Parameters

The parameters for CSNBDPV.

For the definitions of the return_code, reason_code, exit_data_length, and exit_data parameters, see Parameters common to all verbs.

rule_array_count
Direction: Input
Type: Integer
A pointer to an integer variable containing the number of elements in the rule_array variable. This value must be 0.
rule_array
Direction: Input
Type: String array
A pointer to a string variable containing an array of keywords that control the processing of the verb. Each element in the array must contain a valid keyword that is left-aligned and padded on the right as needed with space characters. The keyword must be in eight bytes of contiguous storage, left-aligned, and padded on the right with blanks. The rule_array keywords are described in Table 1
Table 1. Keywords for DK PIN Verify control information

Keywords for DK PIN Verify control information

Keyword Description
PIN-block format (One, optional)
ISO-1 Specifies that the PIN block identified by the ISO_encrypted_PIN_block parameter is in the ISO-1 format. This is the default.
ISO-4 Specifies that the PIN block identified by the ISO_encrypted_PIN_block parameter is in the ISO-4 format.
PAN_data_length
Direction: Input
Type: Integer
Specifies the length in bytes of the PAN_data parameter. The value must be in the range 10 - 19.
PAN_data
Direction: Input
Type: String
The PAN data which the PIN is associated. The full account number, including check digit, should be included.
card_data_length
Direction: Input
Type: Integer
Specifies the length in bytes of the card_data parameter. The value must be in the range 4 - 512.
card_data
Direction: Input
Type: String
The time-invariant card data (CDp) and the time-sensitive card data (CDt) which, together with the account number, specifies an individual card.
PIN_reference_value_length
Direction: Input
Type: Integer
Specifies the length in bytes of the PIN_reference_value parameter. This value must be 16.
PIN_reference_value
Direction: Input
Type: String
The 16-byte PIN reference value for comparison to the calculated value.
PRW_random_number_length
Direction: Input
Type: Integer
Specifies the length in bytes of the PRW_random_number parameter. The value must be 4.
PRW_random_number
Direction: Input
Type: String
The 4-byte random number associated with the PIN reference value.
ISO_encrypted_PIN_block_length
Direction: Input
Type: Integer
Specifies the length of data in bytes in the ISO_encrypted_PIN_block parameter. The value must be 8 for ISO-1 or 16 for ISO-4.
ISO_encrypted_PIN_block
Direction: Input
Type: String
A pointer to a string variable containing the encrypted PIN block in ISO-1 or ISO-4 format from which to extract the PIN.
PRW_key_identifier_length
Direction: Input
Type: Integer
Specifies the length in bytes of the PRW_key_identifier parameter. If the PRW_key_identifier contains a label, the length must be 64. Otherwise, the value must be at least the actual token length, up to 725.
PRW_key_identifier
Direction: Input/Output
Type: String
The identifier of the key to verify the PIN reference value. The key identifier is an operational token or the key label of an operational token in key storage. The key algorithm of this key must be AES, the key type must be PINPRW, and the key usage fields must indicate VERIFY, CMAC, and DKPINOP.
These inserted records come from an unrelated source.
-- pv_equiv track=rewrite | github.com/spsree4u/MySolvings | dynamic_programming/div_by_6.py | count_div_by_6
-- ===== SOURCE A (Python) =====
-- def f(i, m, s, visited):
--     count = 0
--     if i == len(s):
--         return 0
--     if visited[i][m] != -1:
--         return visited[i][m]
--     x = ord(s[i]) - ord('0')
--     count += (((x + m) % 3 == 0)
--               and (x % 2 == 0)) + f(i+1, (x+m) % 3, s, visited)
--     visited[i][m] = count
--     return count
--
-- def count_div_by_6(s):
--     n = len(s)
--     visited = [[-1] * 3 for _ in range(n+1)]
--     count = 0
--     for i in range(n):
--         if s[i] == '0':
--             count += 1
--         else:
--             count += f(i, 0, s, visited)
--     return count
-- ===== SOURCE B (Python) =====
-- def count_div_by_6(s):
--     count = 0
--     h = [0, 0, 0]
--     for c in reversed(s):
--         x = ord(c) - 48
--         even = x % 2 == 0
--         h = [(1 if even and (x + m) % 3 == 0 else 0) + h[(x + m) % 3] for m in range(3)]
--         count += 1 if c == '0' else h[0]
--     return count
-- ===== Notes on version B (the rewrite author's own statement) =====
-- stated objective: faster
-- what changed: Replaces the top-down memoized recursion f(i,m) with an O(n+1)-by-3 visited table and a per-start call by a single backward pass keeping just three rolling values g[m] (the count for each carried residue m), accumulating the answer in the same sweep.
import Mathlib
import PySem

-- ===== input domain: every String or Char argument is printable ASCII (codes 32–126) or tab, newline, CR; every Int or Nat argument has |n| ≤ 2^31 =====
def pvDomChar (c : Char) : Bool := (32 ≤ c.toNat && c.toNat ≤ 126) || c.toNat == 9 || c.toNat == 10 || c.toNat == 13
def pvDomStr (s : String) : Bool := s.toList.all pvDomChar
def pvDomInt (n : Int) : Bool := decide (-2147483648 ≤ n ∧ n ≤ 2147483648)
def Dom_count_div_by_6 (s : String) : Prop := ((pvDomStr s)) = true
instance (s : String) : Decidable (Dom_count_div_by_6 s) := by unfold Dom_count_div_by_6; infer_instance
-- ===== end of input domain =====

-- B replaces A's memoized (position, residue) recursion and O(n)-by-3 table with a single
-- backward pass keeping three rolling residue counts (objective: faster, constant-factor, O(1) space).


-- ===== PORT A =====
-- helper f(i, m, s, visited); the memo table is threaded through as state.
def fA (cs : List Char) (i : Nat) (m : Int) (vis : List (List Int)) : Int × List (List Int) :=
  -- Python's guard is `i == len(s)`; every call keeps i ≤ len(s), where ≤ coincides with =
  -- (the ≤ form only makes the Lean recursion total).
  if _h : cs.length ≤ i then (0, vis)
  else
    -- visited[i][m]; m is 0 or a `% 3` result, so 0 ≤ m and toNat is exact
    let cached := (vis.getD i []).getD m.toNat (-1)
    if cached ≠ -1 then (cached, vis)
    else
      let x : Int := ((cs.getD i ' ').toNat : Int) - 48  -- ord(s[i]) - ord('0'); i < len(s) here
      let r := fA cs (i + 1) (PySem.Int.mod (x + m) 3) vis
      let count := (if PySem.Int.mod (x + m) 3 = 0 ∧ PySem.Int.mod x 2 = 0 then (1 : Int) else 0) + r.1
      (count, r.2.set i ((r.2.getD i []).set m.toNat count))
  termination_by cs.length - i
  decreasing_by omega

def count_div_by_6 (s : String) : Int :=
  let cs := s.toList
  let n := cs.length
  let vis0 : List (List Int) := List.replicate (n + 1) (List.replicate 3 (-1))
  ((List.range n).foldl (fun (st : Int × List (List Int)) i =>
      if cs.getD i ' ' = '0' then (st.1 + 1, st.2)
      else
        let r := fA cs i 0 st.2
        (st.1 + r.1, r.2)) (0, vis0)).1

-- ===== PORT B =====
def count_div_by_6_alt (s : String) : Int :=
  -- for c in reversed(s), state (count, h); h[(x+m)%3] is indexed by a `% 3` result,
  -- which is in [0,3), so toNat is exact
  ((s.toList.reverse).foldl (fun (st : Int × List Int) c =>
      let x : Int := (c.toNat : Int) - 48
      let even := PySem.Int.mod x 2 = 0
      let h := (List.range 3).map (fun (m : Nat) =>
          (if even ∧ PySem.Int.mod (x + (m : Int)) 3 = 0 then (1 : Int) else 0)
            + st.2.getD (PySem.Int.mod (x + (m : Int)) 3).toNat 0)
      (st.1 + (if c = '0' then 1 else h.getD 0 0), h))
    (0, [0, 0, 0])).1

-- ===== PRECONDITION & SPEC =====
def Spec_count_div_by_6 (s : String) (out : Int) : Prop := out = count_div_by_6_alt s
instance (s : String) (out : Int) : Decidable (Spec_count_div_by_6 s out) := by unfold Spec_count_div_by_6; infer_instance

-- ===== CLAIM (what is proved, stated in full; the proofs are below) =====
def Claim_equal_count_div_by_6 : Prop := ∀ (s : String), Dom_count_div_by_6 s → Spec_count_div_by_6 s (count_div_by_6 s)

-- ===== LEMMAS AND PROOFS =====

-- the mathematical value both programs compute for a start index i and carried residue m:
-- number of j ≥ i with (digitsum s[i..j] + m) % 3 == 0 and s[j] even, written recursively.
def g (cs : List Char) (i : Nat) (m : Int) : Int :=
  if _h : cs.length ≤ i then 0
  else
    let x : Int := ((cs.getD i ' ').toNat : Int) - 48
    (if PySem.Int.mod (x + m) 3 = 0 ∧ PySem.Int.mod x 2 = 0 then (1 : Int) else 0)
      + g cs (i + 1) (PySem.Int.mod (x + m) 3)
  termination_by cs.length - i
  decreasing_by omega

-- memo-table invariant: every stored entry is -1 or the correct value
def MemoInv (cs : List Char) (vis : List (List Int)) : Prop :=
  ∀ i m : Nat, (vis.getD i []).getD m (-1) = -1 ∨ (vis.getD i []).getD m (-1) = g cs i (m : Int)

lemma mod3_nonneg (a : Int) : 0 ≤ PySem.Int.mod a 3 := by
  rw [PySem.Int.mod_eq_emod_of_pos (by norm_num)]
  exact Int.emod_nonneg a (by norm_num)

lemma getD_set {α : Type} (l : List α) (i j : Nat) (v d : α) :
    (l.set i v).getD j d = if j = i ∧ i < l.length then v else l.getD j d := by
  simp only [List.getD_eq_getElem?_getD, List.getElem?_set]
  split_ifs with h1 h2 h3 h4 <;> simp_all

lemma fA_correct (cs : List Char) :
    ∀ k i m vis, cs.length - i ≤ k → 0 ≤ m → MemoInv cs vis →
      (fA cs i m vis).1 = g cs i m ∧ MemoInv cs (fA cs i m vis).2 := by
  intro k
  induction k with
  | zero =>
      intro i m vis hk hm hinv
      have hle : cs.length ≤ i := by omega
      rw [fA, g]
      simp only [dif_pos hle]
      exact ⟨trivial, hinv⟩
  | succ k ih =>
      intro i m vis hk hm hinv
      by_cases hle : cs.length ≤ i
      · rw [fA, g]
        simp only [dif_pos hle]
        exact ⟨trivial, hinv⟩
      · rw [fA]
        simp only [dif_neg hle]
        by_cases hne : (vis.getD i []).getD m.toNat (-1) = -1
        · -- cache miss: recurse
          simp only [hne, ne_eq, not_true_eq_false, if_false]
          have hrec := ih (i + 1)
            (PySem.Int.mod (((cs.getD i ' ').toNat : Int) - 48 + m) 3) vis (by omega)
            (mod3_nonneg _) hinv
          have hcount : (if PySem.Int.mod (((cs.getD i ' ').toNat : Int) - 48 + m) 3 = 0 ∧
                PySem.Int.mod (((cs.getD i ' ').toNat : Int) - 48) 2 = 0 then (1 : Int) else 0) +
              (fA cs (i + 1) (PySem.Int.mod (((cs.getD i ' ').toNat : Int) - 48 + m) 3) vis).1
              = g cs i m := by
            rw [hrec.1]
            conv_rhs => rw [g]
            simp only [dif_neg hle]
          refine ⟨hcount, ?_⟩
          intro i' m'
          rw [getD_set]
          by_cases hii : i' = i ∧
              i < (fA cs (i + 1) (PySem.Int.mod (((cs.getD i ' ').toNat : Int) - 48 + m) 3) vis).2.length
          · rw [if_pos hii, getD_set]
            by_cases hmm : m' = m.toNat ∧ m.toNat <
                ((fA cs (i + 1) (PySem.Int.mod (((cs.getD i ' ').toNat : Int) - 48 + m) 3) vis).2.getD i []).length
            · rw [if_pos hmm]
              right
              rw [hii.1, hmm.1, Int.toNat_of_nonneg hm]
              exact hcount
            · rw [if_neg hmm, hii.1]
              exact hrec.2 i m'
          · rw [if_neg hii]
            exact hrec.2 i' m'
        · -- cache hit
          simp only [hne, ne_eq, not_false_eq_true, if_true]
          rcases hinv i m.toNat with hc | hc
          · exact absurd hc hne
          · refine ⟨?_, hinv⟩
            rw [hc, Int.toNat_of_nonneg hm]

lemma mod3_lt (a : Int) : PySem.Int.mod a 3 < 3 := by
  rw [PySem.Int.mod_eq_emod_of_pos (by norm_num)]
  exact Int.emod_lt_of_pos a (by norm_num)

lemma getD3 (a b c r : Int) (h0 : 0 ≤ r) (h3 : r < 3) :
    ([a, b, c].getD r.toNat 0) = if r = 0 then a else if r = 1 then b else c := by
  interval_cases r <;> simp

-- A's outer loop accumulates the per-start contributions
lemma outerA (cs : List Char) :
    ∀ (l : List Nat) (c : Int) (vis : List (List Int)), MemoInv cs vis →
      ((l.foldl (fun (st : Int × List (List Int)) i =>
          if cs.getD i ' ' = '0' then (st.1 + 1, st.2)
          else
            let r := fA cs i 0 st.2
            (st.1 + r.1, r.2)) (c, vis)).1
        = c + (l.map (fun i => if cs.getD i ' ' = '0' then (1 : Int) else g cs i 0)).sum) := by
  intro l
  induction l with
  | nil => intro c vis _; simp
  | cons i l ihl =>
      intro c vis hinv
      rw [List.foldl_cons, List.map_cons, List.sum_cons]
      have hfa := fA_correct cs cs.length i 0 vis (by omega) le_rfl hinv
      by_cases h0 : cs.getD i ' ' = '0'
      · simp only [h0, if_true]
        rw [ihl (c + 1) vis hinv]
        ring
      · simp only [if_neg h0]
        rw [ihl _ _ hfa.2, hfa.1]
        ring

-- B's backward pass: after consuming the suffix starting at i, h holds (g i 0, g i 1, g i 2)
-- and count holds the total contribution of all starts in [i, n)
lemma Bsuffix (cs : List Char) :
    ∀ (k i : Nat), i + k = cs.length →
      ((cs.drop i).foldr (fun c (st : Int × List Int) =>
          let x : Int := (c.toNat : Int) - 48
          let even := PySem.Int.mod x 2 = 0
          let h := (List.range 3).map (fun (m : Nat) =>
              (if even ∧ PySem.Int.mod (x + (m : Int)) 3 = 0 then (1 : Int) else 0)
                + st.2.getD (PySem.Int.mod (x + (m : Int)) 3).toNat 0)
          (st.1 + (if c = '0' then 1 else h.getD 0 0), h))
        (0, [0, 0, 0]))
      = (((List.range' i k).map
            (fun j => if cs.getD j ' ' = '0' then (1 : Int) else g cs j 0)).sum,
         [g cs i 0, g cs i 1, g cs i 2]) := by
  intro k
  induction k with
  | zero =>
      intro i hi
      rw [List.drop_eq_nil_of_le (by omega), List.foldr_nil]
      rw [g, g, g]
      simp [dif_pos (by omega : cs.length ≤ i)]
  | succ k ih =>
      intro i hi
      have hlt : i < cs.length := by omega
      have hdrop : cs.drop i = cs.getD i ' ' :: cs.drop (i + 1) := by
        rw [List.getD_eq_getElem?_getD, List.getElem?_eq_getElem hlt]
        exact List.drop_eq_getElem_cons hlt
      rw [hdrop, List.foldr_cons, ih (i + 1) (by omega)]
      have hg : ∀ m : Int,
          ([g cs (i + 1) 0, g cs (i + 1) 1, g cs (i + 1) 2].getD
              (PySem.Int.mod ((((cs.getD i ' ').toNat : Int) - 48) + m) 3).toNat 0)
            = g cs (i + 1) (PySem.Int.mod ((((cs.getD i ' ').toNat : Int) - 48) + m) 3) := by
        intro m
        rw [getD3 _ _ _ _ (mod3_nonneg _) (mod3_lt _)]
        split_ifs with h1 h2
        · rw [h1]
        · rw [h2]
        · congr 1
          have h0 := mod3_nonneg ((((cs.getD i ' ').toNat : Int) - 48) + m)
          have h3 := mod3_lt ((((cs.getD i ' ').toNat : Int) - 48) + m)
          omega
      have hgm : ∀ m : Int,
          (if PySem.Int.mod (((cs.getD i ' ').toNat : Int) - 48) 2 = 0 ∧
              PySem.Int.mod ((((cs.getD i ' ').toNat : Int) - 48) + m) 3 = 0 then (1 : Int) else 0)
            + g cs (i + 1) (PySem.Int.mod ((((cs.getD i ' ').toNat : Int) - 48) + m) 3)
            = g cs i m := by
        intro m
        conv_rhs => rw [g]
        simp only [dif_neg (by omega : ¬ cs.length ≤ i)]
        congr 1
        exact if_congr and_comm rfl rfl
      have hh : (List.range 3).map (fun (m : Nat) =>
            (if PySem.Int.mod (((cs.getD i ' ').toNat : Int) - 48) 2 = 0 ∧
                PySem.Int.mod ((((cs.getD i ' ').toNat : Int) - 48) + (m : Int)) 3 = 0
              then (1 : Int) else 0)
              + [g cs (i + 1) 0, g cs (i + 1) 1, g cs (i + 1) 2].getD
                  (PySem.Int.mod ((((cs.getD i ' ').toNat : Int) - 48) + (m : Int)) 3).toNat 0)
          = [g cs i 0, g cs i 1, g cs i 2] := by
        rw [show List.range 3 = [0, 1, 2] from rfl]
        simp only [List.map_cons, List.map_nil, Nat.cast_zero, Nat.cast_one, Nat.cast_ofNat]
        rw [hg 0, hg 1, hg 2, hgm 0, hgm 1, hgm 2]
      simp only []
      rw [hh, List.range'_succ, List.map_cons, List.sum_cons, Prod.mk.injEq]
      refine ⟨?_, rfl⟩
      by_cases h0 : cs.getD i ' ' = '0'
      · simp only [h0, if_true]; omega
      · simp only [if_neg h0]
        simp only [List.getD, List.getElem?_cons_zero, Option.getD_some]
        omega

lemma memoinv_init (cs : List Char) (n : Nat) :
    MemoInv cs (List.replicate (n + 1) (List.replicate 3 (-1))) := by
  intro i m
  left
  simp only [List.getD_eq_getElem?_getD, List.getElem?_replicate]
  split_ifs with h
  · rcases m with _ | _ | _ | m <;> simp
  · simp

-- ===== VERDICT (by name: the statement is the Claim_ definition above) =====
theorem count_div_by_6_spec : Claim_equal_count_div_by_6 := by
  intro s _
  unfold Spec_count_div_by_6 count_div_by_6 count_div_by_6_alt
  simp only [List.foldl_reverse]
  rw [outerA s.toList (List.range s.toList.length) 0 _ (memoinv_init s.toList s.toList.length)]
  have hB := Bsuffix s.toList s.toList.length 0 (by omega)
  rw [List.drop_zero] at hB
  simp only [] at hB
  rw [hB, List.range_eq_range']
  omega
If the token supplied was encrypted under the old master key, the token is be returned encrypted under the current master key.
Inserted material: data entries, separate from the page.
-- A's trailing 'while id > 0' loop; fuel bounds the iteration count (id strictly
-- decreases on every Python iteration inside Pre_, so fuel (halfs+1).toNat suffices)
def halfsumWhile (a : List Int) : Nat → Int → List Int → List Int
  | 0, _, b => b
  | fuel + 1, id, b =>
    if id > 0 then
      halfsumWhile a fuel (id - PySem.List.pyGetD a id 0) (b ++ [PySem.List.pyGetD a id 0])
    else b

def halfsum (lst : List Int) (halfs : Int) : List Int :=
  let a := PySem.List.pySetD (List.replicate (halfs + 1).toNat 0) 0 (-1)
  let st := lst.foldl (halfsumPass halfs) (a, halfs + 1)
  halfsumWhile st.1 (halfs + 1).toNat (halfs - st.2) []

-- ===== PORT B =====

-- one item of B: 'for s, c in list(chains.items()): if s+l <= halfs and s+l not in chains: chains[s+l] = c + [l]'
def halfsumAltPass (halfs : Int) (chains : PySem.Dict Int (List Int)) (l : Int) : PySem.Dict Int (List Int) :=
  chains.items.foldl (fun out sc =>
    if sc.1 + l ≤ halfs ∧ PySem.Dict.contains out (sc.1 + l) = false then
      PySem.Dict.insert out (sc.1 + l) (sc.2 ++ [l])
    else out) chains

def halfsum_alt (lst : List Int) (halfs : Int) : List Int :=
  let chains := lst.foldl (halfsumAltPass halfs) (PySem.Dict.insert PySem.Dict.empty 0 [])
  let best := (PySem.List.max? (PySem.Dict.keys chains) (fun x => x)).getD 0
  ((PySem.Dict.get? chains best).getD []).reverse

-- ===== PRECONDITION & SPEC =====
-- Pre_ excludes exactly the inputs on which the Python A raises IndexError:
-- a negative halfs (the value array is empty) or a negative item (a[i-l] indexes past the end).
def Pre_halfsum (lst : List Int) (halfs : Int) : Prop := 0 ≤ halfs ∧ ∀ l ∈ lst, 0 ≤ l
instance (lst : List Int) (halfs : Int) : Decidable (Pre_halfsum lst halfs) := by
  unfold Pre_halfsum; infer_instance

def pvWitness_halfsum : List Int × Int := ([5, 3, 7, 2], 10)

def Spec_halfsum (lst : List Int) (halfs : Int) (out : List Int) : Prop := out = halfsum_alt lst halfs
instance (lst : List Int) (halfs : Int) (out : List Int) : Decidable (Spec_halfsum lst halfs out) := by
  unfold Spec_halfsum; infer_instance

-- ===== CLAIM (what is proved, stated in full; the proofs are below) =====
def Claim_equal_halfsum : Prop := ∀ (lst : List Int) (halfs : Int), Dom_halfsum lst halfs → Pre_halfsum lst halfs → Spec_halfsum lst halfs (halfsum lst halfs)

-- ===== LEMMAS AND PROOFS =====

-- the body of A's inner loop, named for the proofs
def passStep (halfs l : Int) (st : List Int × Int) (i : Int) : List Int × Int :=
  if PySem.List.pyGetD st.1 (i - l) 0 ≠ 0 ∧ PySem.List.pyGetD st.1 i 0 = 0 then
    (PySem.List.pySetD st.1 i l, min (halfs - i) st.2)
  else st

theorem halfsumPass_eq (halfs l : Int) (st : List Int × Int) :
    halfsumPass halfs st l = (PySem.List.pyRange halfs (l - 1) (-1)).foldl (passStep halfs l) st := rfl

-- A's update condition at position i, read on a fixed array
def updCond (l : Int) (a : List Int) (i : Int) : Bool :=
  decide (a.getD (i - l).toNat 0 ≠ 0 ∧ a.getD i.toNat 0 = 0)

theorem pySetD_nonneg (xs : List Int) (i : Int) (v : Int) (h0 : 0 ≤ i)
    (h : i.toNat < xs.length) : PySem.List.pySetD xs i v = xs.set i.toNat v := by
  have hi : i < (xs.length : Int) := by omega
  simp [PySem.List.pySetD, PySem.List.pySet?, PySem.List.pyIdx?, h0, hi]

theorem getD_set_ne (xs : List Int) (m j : Nat) (v : Int) (h : j ≠ m) :
    (xs.set m v).getD j 0 = xs.getD j 0 := by
  simp [List.getD_eq_getElem?_getD, Ne.symm h]

theorem getD_set_self (xs : List Int) (m : Nat) (v : Int) (h : m < xs.length) :
    (xs.set m v).getD m 0 = v := by
  simp [List.getD_eq_getElem?_getD, h]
IPIN_encryption_key_identifier_length
Direction: Input
Type: Integer
Specifies the length in bytes of the IPIN_encryption_key_identifier parameter. Set the value to 64 for an ISO-1 PIN-block, or a maximum of 3500 for an ISO-4 PIN-block. A key label must be at least 64 bytes, and only the first 64 bytes of a key label are used.
IPIN_encryption_key_identifier
Direction: Input/Output
Type: String

A pointer to a string variable containing an operational fixed-length Triple-DES key-token or the key label of such a record in DES key-storage or, beginning with Release 5.4, an operational variable-length AES key-token or the key label of such a record in AES key-storage. The key token contains the inbound PIN encryption key used to recover the PIN from the ISO encrypted PIN block.
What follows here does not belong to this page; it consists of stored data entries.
-- pv_equiv track=rewrite | github.com/SaimSiddique1/Computer-Science-Projects | mancala.py | create_mancalas
-- ===== SOURCE A (Python) =====
-- BLOCK_WIDTH = 6
--
-- BLOCK_HEIGHT = 5
--
-- STONES = 'Stones'
--
-- def create_mancalas(player_one_name, player_two_name, player_one_stones, player_two_stones):
--     mancala_a = []
--     mancala_b = []
--     for i in range(2 * BLOCK_HEIGHT):
--         # appended value to the list based on different numbers, specifically their index going down the list
--         if i == 2:
--             mancala_a.append(player_two_name.ljust(BLOCK_WIDTH))
--             mancala_b.append(player_one_name.ljust(BLOCK_WIDTH))
--         elif i == 6:
--             mancala_a.append(STONES.ljust(BLOCK_WIDTH))
--             mancala_b.append(STONES.ljust(BLOCK_WIDTH))
--         elif i == 7:
--             mancala_a.append(player_two_stones.ljust(BLOCK_WIDTH))
--             mancala_b.append(player_one_stones.ljust(BLOCK_WIDTH))
--         else:
--             mancala_a.append(" " * BLOCK_WIDTH)
--             mancala_b.append(" " * BLOCK_WIDTH)
--     return mancala_a, mancala_b
-- ===== SOURCE B (Python) =====
-- BLOCK_WIDTH = 6
-- BLOCK_HEIGHT = 5
-- STONES = 'Stones'
--
-- def _column(name, stones):
--     # one display column, built as a concatenation of literal segments
--     blank = " " * BLOCK_WIDTH
--     return ([blank] * 2
--             + [name.ljust(BLOCK_WIDTH)]
--             + [blank] * 3
--             + [STONES.ljust(BLOCK_WIDTH), stones.ljust(BLOCK_WIDTH)]
--             + [blank] * (2 * BLOCK_HEIGHT - 8))
--
-- def create_mancalas(player_one_name, player_two_name, player_one_stones, player_two_stones):
--     return _column(player_two_name, player_two_stones), _column(player_one_name, player_one_stones)
-- ===== Notes on version B (the rewrite author's own statement) =====
-- stated objective: simpler
-- what changed: Removes the dual-list index loop entirely: one helper builds a single column as a concatenation of literal segments (blanks, name, blanks, STONES, stones, blanks) and is applied twice with swapped players.
import Mathlib
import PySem

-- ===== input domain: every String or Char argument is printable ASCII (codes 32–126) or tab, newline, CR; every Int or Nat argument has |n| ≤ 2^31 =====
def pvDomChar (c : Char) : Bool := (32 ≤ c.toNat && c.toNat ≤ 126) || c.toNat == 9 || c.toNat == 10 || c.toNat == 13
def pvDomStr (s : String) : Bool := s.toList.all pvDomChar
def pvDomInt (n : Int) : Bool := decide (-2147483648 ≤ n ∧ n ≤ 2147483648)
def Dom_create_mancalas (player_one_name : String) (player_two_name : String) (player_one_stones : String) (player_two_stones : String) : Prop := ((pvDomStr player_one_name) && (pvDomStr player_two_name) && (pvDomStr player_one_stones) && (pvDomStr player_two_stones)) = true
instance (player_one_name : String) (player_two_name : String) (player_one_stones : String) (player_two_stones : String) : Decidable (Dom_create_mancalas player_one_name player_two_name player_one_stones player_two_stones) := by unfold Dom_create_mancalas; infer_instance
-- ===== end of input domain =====

-- ===== PORT A =====
-- B drops the dual-list index loop: one helper builds a column by segment concatenation, applied twice (simpler decomposition; same cost).
-- str.ljust(w) with a space fill, exact: s + " " * max(0, w - len(s))
def pyLjust (s : String) (w : Nat) : String :=
  s ++ String.mk (List.replicate (w - s.toList.length) ' ')

def create_mancalas (player_one_name : String) (player_two_name : String) (player_one_stones : String) (player_two_stones : String) : List String × List String :=
  -- mancala_a = []; mancala_b = []; for i in range(2*BLOCK_HEIGHT): append per branch
  let p := (PySem.List.pyRange 0 10 1).foldl (fun (st : List String × List String) i =>
    if i = 2 then (st.1 ++ [pyLjust player_two_name 6], st.2 ++ [pyLjust player_one_name 6])
    else if i = 6 then (st.1 ++ [pyLjust "Stones" 6], st.2 ++ [pyLjust "Stones" 6])
    else if i = 7 then (st.1 ++ [pyLjust player_two_stones 6], st.2 ++ [pyLjust player_one_stones 6])
    else (st.1 ++ ["      "], st.2 ++ ["      "])) ([], [])
  (p.1, p.2)

-- ===== PORT B =====
-- _column(name, stones): one column as a concatenation of literal segments
def column (name : String) (stones : String) : List String :=
  let blank : String := "      "
  List.replicate 2 blank
    ++ [pyLjust name 6]
    ++ List.replicate 3 blank
    ++ [pyLjust "Stones" 6, pyLjust stones 6]
    ++ List.replicate 2 blank

def create_mancalas_alt (player_one_name : String) (player_two_name : String) (player_one_stones : String) (player_two_stones : String) : List String × List String :=
  (column player_two_name player_two_stones, column player_one_name player_one_stones)

-- ===== PRECONDITION & SPEC =====
def Spec_create_mancalas (player_one_name : String) (player_two_name : String) (player_one_stones : String) (player_two_stones : String) (out : List String × List String) : Prop := out = create_mancalas_alt player_one_name player_two_name player_one_stones player_two_stones
instance (player_one_name : String) (player_two_name : String) (player_one_stones : String) (player_two_stones : String) (out : List String × List String) : Decidable (Spec_create_mancalas player_one_name player_two_name player_one_stones player_two_stones out) := by unfold Spec_create_mancalas; infer_instance

-- ===== CLAIM =====
def Claim_equal_create_mancalas : Prop := ∀ (player_one_name : String) (player_two_name : String) (player_one_stones : String) (player_two_stones : String), Dom_create_mancalas player_one_name player_two_name player_one_stones player_two_stones → Spec_create_mancalas player_one_name player_two_name player_one_stones player_two_stones (create_mancalas player_one_name player_two_name player_one_stones player_two_stones)

-- ===== LEMMAS AND PROOFS =====

-- ===== VERDICT =====
theorem create_mancalas_spec : Claim_equal_create_mancalas := by
  intro p1 p2 s1 s2 _
  unfold Spec_create_mancalas create_mancalas create_mancalas_alt column
  rfl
If the PIN block is in ISO-1 format, the key token must have a key type of IPINENC. In addition, the control vector must enable the verification of an encrypted PIN (EPINVER, CV bit 19 = B'1').

If the PIN block is in ISO-4 format, the key token must have a token algorithm of AES and a key type of PINPROT. In addition, the key usage fields must have the encryption operation set so that the key can be used for decryption but not encryption (DECRYPT), the encryption mode must be Cipher Block Chaining (CBC), the common control usage set to no field format specification (NOFLDFMT), and the inbound function usage set so that the key can be used to verify an encrypted PIN (EPINVER).